▸ **About this task**: As the answer, set down the lines below from the one containing "n_before = len(before)" through the one containing "n_before + i, LINE_KIND_CONTEXT, contextual_line", exactly and inclusively, and no others.
******
-- pv_equiv track=rewrite | github.com/pombreda/pyhound | pyhound/hound.py | get_lines_with_context
-- ===== SOURCE A (Python) =====
-- import math
--
-- LINE_KIND_MATCH = 1
--
-- LINE_KIND_CONTEXT = 2
--
-- def get_lines_with_context(
--         line, line_number,
--         lines_before=(), lines_after=(),
--         requested_before=None, requested_after=None, requested_context=None):
--     """Return the given line with its line kind and its line number with
--     the requested context (if any).
--
--     This function returns an iterator. Each item is a tuple with the 3
--     items: the line number, the line kind (see LINE_KIND_*) and the
--     line itself.
--
--     This implements the "-A", "-B" and "-C" options of ``grep``.
--     """
--     requested_before = requested_before or 0
--     requested_after = requested_after or 0
--     assert requested_before >= 0
--     assert requested_after >= 0
--     if requested_context is not None:
--         assert requested_context >= 1
--     if requested_before or requested_after:
--         assert requested_context is None
--
--     if requested_context is not None:
--         requested_context -= 1  # Don't count the matching line.
--         requested_before = int(math.ceil(requested_context / 2))
--         requested_after = requested_context - requested_before
--         requested_after = min(requested_after, len(lines_after))
--         requested_before = requested_context - requested_after
--
--     before = ()
--     after = ()
--     if requested_before and requested_before > 0:
--         before = lines_before[-requested_before:]
--         n_before = len(before)
--     if requested_after and requested_after > 0:
--         after = lines_after[:requested_after]
--     for i, contextual_line in enumerate(before):
--         yield line_number - n_before + i, LINE_KIND_CONTEXT, contextual_line
--     yield line_number, LINE_KIND_MATCH, line
--     for i, contextual_line in enumerate(after, 1):
--         yield line_number + i, LINE_KIND_CONTEXT, contextual_line
-- ===== SOURCE B (Python) =====
-- LINE_KIND_MATCH = 1
-- LINE_KIND_CONTEXT = 2
--
--
-- def get_lines_with_context(
--         line, line_number,
--         lines_before=(), lines_after=(),
--         requested_before=None, requested_after=None, requested_context=None):
--     """Same contract as A, but emitted by direct index arithmetic over one
--     offset range: no slicing, no window list, no enumerate.  Each offset k in
--     range(-nb, na+1) maps straight to a line number and, for k != 0, to an
--     element of the original sequences fetched by index."""
--     requested_before = requested_before or 0
--     requested_after = requested_after or 0
--     assert requested_before >= 0
--     assert requested_after >= 0
--     if requested_context is not None:
--         assert requested_context >= 1
--     if requested_before or requested_after:
--         assert requested_context is None
--
--     if requested_context is not None:
--         ctx = requested_context - 1  # the matching line is not counted
--         requested_after = min(ctx - (ctx + 1) // 2, len(lines_after))
--         requested_before = ctx - requested_after
--
--     nb = min(requested_before, len(lines_before)) if requested_before > 0 else 0
--     na = min(requested_after, len(lines_after)) if requested_after > 0 else 0
--     for k in range(-nb, na + 1):
--         if k < 0:
--             yield line_number + k, LINE_KIND_CONTEXT, lines_before[len(lines_before) + k]
--         elif k == 0:
--             yield line_number, LINE_KIND_MATCH, line
--         else:
--             yield line_number + k, LINE_KIND_CONTEXT, lines_after[k - 1]
-- ===== Notes on version B (the rewrite author's own statement) =====
-- stated objective: alternative
-- what changed: A materialises before/after via negative slicing and emits three separate yield blocks with enumerate offsets; B never slices or builds window lists: it clamps the counts to nb/na and runs one loop over the offset range(-nb, na+1), computing each line number and fetching each context line from the original sequences by direct index arithmetic (and replaces float math.ceil by integer (ctx+1)//2).
import Mathlib
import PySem

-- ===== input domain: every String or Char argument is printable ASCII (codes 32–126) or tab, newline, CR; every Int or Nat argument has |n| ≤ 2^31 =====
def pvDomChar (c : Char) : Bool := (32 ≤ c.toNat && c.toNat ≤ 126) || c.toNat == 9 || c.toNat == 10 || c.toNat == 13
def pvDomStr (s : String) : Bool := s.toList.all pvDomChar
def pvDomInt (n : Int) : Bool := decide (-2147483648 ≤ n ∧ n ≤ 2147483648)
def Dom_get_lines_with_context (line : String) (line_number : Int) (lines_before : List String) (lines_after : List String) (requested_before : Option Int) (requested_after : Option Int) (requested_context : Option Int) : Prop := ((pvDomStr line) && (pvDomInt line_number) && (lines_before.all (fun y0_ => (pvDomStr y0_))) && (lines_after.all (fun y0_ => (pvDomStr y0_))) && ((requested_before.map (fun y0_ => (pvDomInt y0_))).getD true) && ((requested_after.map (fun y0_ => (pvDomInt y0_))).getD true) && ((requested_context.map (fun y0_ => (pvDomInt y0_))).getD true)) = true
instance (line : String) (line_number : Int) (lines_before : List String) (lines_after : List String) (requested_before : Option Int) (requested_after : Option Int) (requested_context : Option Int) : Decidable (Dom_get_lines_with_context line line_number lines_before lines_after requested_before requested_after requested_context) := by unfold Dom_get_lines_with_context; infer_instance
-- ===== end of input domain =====

-- B replaces A's slicing + three yield blocks by direct index arithmetic over one offset
-- range(-nb, na+1), fetching context lines from the original sequences (objective: alternative).
-- Both programs are generators in Python; equivalence is about the yielded sequence (no mutation).

-- ===== PORT A =====
-- math.ceil(x / 2) on an int x with |x| ≤ 2^31: x/2 is exact in binary floating point,
-- so the result is exactly the integer ceiling -((-x) // 2); ported as such.
def get_lines_with_context (line : String) (line_number : Int) (lines_before : List String) (lines_after : List String) (requested_before : Option Int) (requested_after : Option Int) (requested_context : Option Int) : List (Int × Int × String) :=
  let rb0 := requested_before.getD 0   -- requested_before or 0
  let ra0 := requested_after.getD 0    -- requested_after or 0
  let p : Int × Int :=
    match requested_context with
    | some rc0 =>
        let rc := rc0 - 1                                 -- don't count the matching line
        let rb := -(PySem.Int.floordiv (-rc) 2)           -- int(math.ceil(rc / 2)), exact here
        let ra := rc - rb
        let ra := min ra (lines_after.length : Int)
        (rc - ra, ra)
    | none => (rb0, ra0)
  let requested_before := p.1
  let requested_after := p.2
  let before : List String :=
    if requested_before ≠ 0 ∧ requested_before > 0 then
      PySem.List.slice lines_before (some (-requested_before)) none
    else []
  let after : List String :=
    if requested_after ≠ 0 ∧ requested_after > 0 then
      PySem.List.slice lines_after none (some requested_after)
    else []
  let n_before := (before.length : Int)
  (PySem.List.enumerate before 0).map (fun q => (line_number - n_before + q.1, (2 : Int), q.2))
    ++ [(line_number, 1, line)]
    ++ (PySem.List.enumerate after 1).map (fun q => (line_number + q.1, (2 : Int), q.2))

-- ===== PORT B =====
-- list indices lines_before[len+k] (k < 0) and lines_after[k-1] (k > 0) are always in range
-- for k ∈ range(-nb, na+1), so pyGetD with an unused default is exact here.
def get_lines_with_context_alt (line : String) (line_number : Int) (lines_before : List String) (lines_after : List String) (requested_before : Option Int) (requested_after : Option Int) (requested_context : Option Int) : List (Int × Int × String) :=
  let rb0 := requested_before.getD 0
  let ra0 := requested_after.getD 0
  let p : Int × Int :=
    match requested_context with
    | some rc0 =>
        let ctx := rc0 - 1
        let ra := min (ctx - PySem.Int.floordiv (ctx + 1) 2) (lines_after.length : Int)
        (ctx - ra, ra)
    | none => (rb0, ra0)
  let nb : Int := if p.1 > 0 then min p.1 (lines_before.length : Int) else 0
  let na : Int := if p.2 > 0 then min p.2 (lines_after.length : Int) else 0
  (PySem.List.pyRange (-nb) (na + 1) 1).map (fun k =>
    if k < 0 then (line_number + k, (2 : Int), PySem.List.pyGetD lines_before ((lines_before.length : Int) + k) "")
    else if k = 0 then (line_number, (1 : Int), line)
    else (line_number + k, (2 : Int), PySem.List.pyGetD lines_after (k - 1) ""))

-- ===== PRECONDITION & SPEC =====
-- Pre_ excludes exactly the inputs on which A's asserts raise AssertionError:
-- a negative requested_before/after, requested_context < 1, or before/after combined with context.
def Pre_get_lines_with_context (line : String) (line_number : Int) (lines_before : List String) (lines_after : List String) (requested_before : Option Int) (requested_after : Option Int) (requested_context : Option Int) : Prop :=
  0 ≤ requested_before.getD 0 ∧ 0 ≤ requested_after.getD 0 ∧
  (∀ c : Int, requested_context = some c → 1 ≤ c) ∧
  ((requested_before.getD 0 ≠ 0 ∨ requested_after.getD 0 ≠ 0) → requested_context = none)
instance (line : String) (line_number : Int) (lines_before : List String) (lines_after : List String) (requested_before : Option Int) (requested_after : Option Int) (requested_context : Option Int) : Decidable (Pre_get_lines_with_context line line_number lines_before lines_after requested_before requested_after requested_context) := by unfold Pre_get_lines_with_context; infer_instance

def pvWitness_get_lines_with_context : String × Int × List String × List String × Option Int × Option Int × Option Int :=
  ("match", 10, ["b1", "b2"], ["a1"], some 1, some 2, none)

def Spec_get_lines_with_context (line : String) (line_number : Int) (lines_before : List String) (lines_after : List String) (requested_before : Option Int) (requested_after : Option Int) (requested_context : Option Int) (out : List (Int × Int × String)) : Prop := out = get_lines_with_context_alt line line_number lines_before lines_after requested_before requested_after requested_context
instance (line : String) (line_number : Int) (lines_before : List String) (lines_after : List String) (requested_before : Option Int) (requested_after : Option Int) (requested_context : Option Int) (out : List (Int × Int × String)) : Decidable (Spec_get_lines_with_context line line_number lines_before lines_after requested_before requested_after requested_context out) := by unfold Spec_get_lines_with_context; infer_instance

-- ===== CLAIM (what is proved, stated in full; the proofs are below) =====
def Claim_equal_get_lines_with_context : Prop := ∀ (line : String) (line_number : Int) (lines_before : List String) (lines_after : List String) (requested_before : Option Int) (requested_after : Option Int) (requested_context : Option Int), Dom_get_lines_with_context line line_number lines_before lines_after requested_before requested_after requested_context → Pre_get_lines_with_context line line_number lines_before lines_after requested_before requested_after requested_context → Spec_get_lines_with_context line line_number lines_before lines_after requested_before requested_after requested_context (get_lines_with_context line line_number lines_before lines_after requested_before requested_after requested_context)

-- ===== LEMMAS AND PROOFS =====

-- the integer ceiling -((-c) // 2) equals (c + 1) // 2
theorem ceil_half_eq (c : Int) :
    -(PySem.Int.floordiv (-c) 2) = PySem.Int.floordiv (c + 1) 2 := by
  rw [PySem.Int.floordiv_eq_ediv_of_pos (by norm_num), PySem.Int.floordiv_eq_ediv_of_pos (by norm_num)]
  omega

-- before-chunk: the negative half of the offset range, emitted by index arithmetic,
-- is A's enumerate over the last nb elements of lb
theorem chunk_before (lb : List String) (ln : Int) (nb : Nat) (h : nb ≤ lb.length) :
    (PySem.List.pyRange (-(nb : Int)) 0 1).map (fun k =>
        (ln + k, (2 : Int), PySem.List.pyGetD lb ((lb.length : Int) + k) ""))
      = (PySem.List.enumerate (lb.drop (lb.length - nb)) 0).map
          (fun q => (ln - (nb : Int) + q.1, (2 : Int), q.2)) := by
  apply List.ext_getElem
  · simp [PySem.List.length_pyRange_one, PySem.List.length_enumerate]
    omega
  · intro i h1 h2
    rw [List.length_map, PySem.List.length_pyRange_one] at h1
    have hi : i < nb := by omega
    rw [List.getElem_map, List.getElem_map, PySem.List.getElem_pyRange_one,
        PySem.List.getElem_enumerate]
    rw [PySem.List.pyGetD_eq_getElem lb "" (by omega) (by omega)]
    simp only [List.getElem_drop]
    have e2 : ((lb.length : Int) + (-(nb : Int) + (i : Int))).toNat = lb.length - nb + i := by
      omega
    simp only [e2, Prod.mk.injEq]
    exact ⟨by omega, trivial⟩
******
▸ **Exercise solution**:
--         n_before = len(before)
--     if requested_after and requested_after > 0:
--         after = lines_after[:requested_after]
--     for i, contextual_line in enumerate(before):
--         yield line_number - n_before + i, LINE_KIND_CONTEXT, contextual_line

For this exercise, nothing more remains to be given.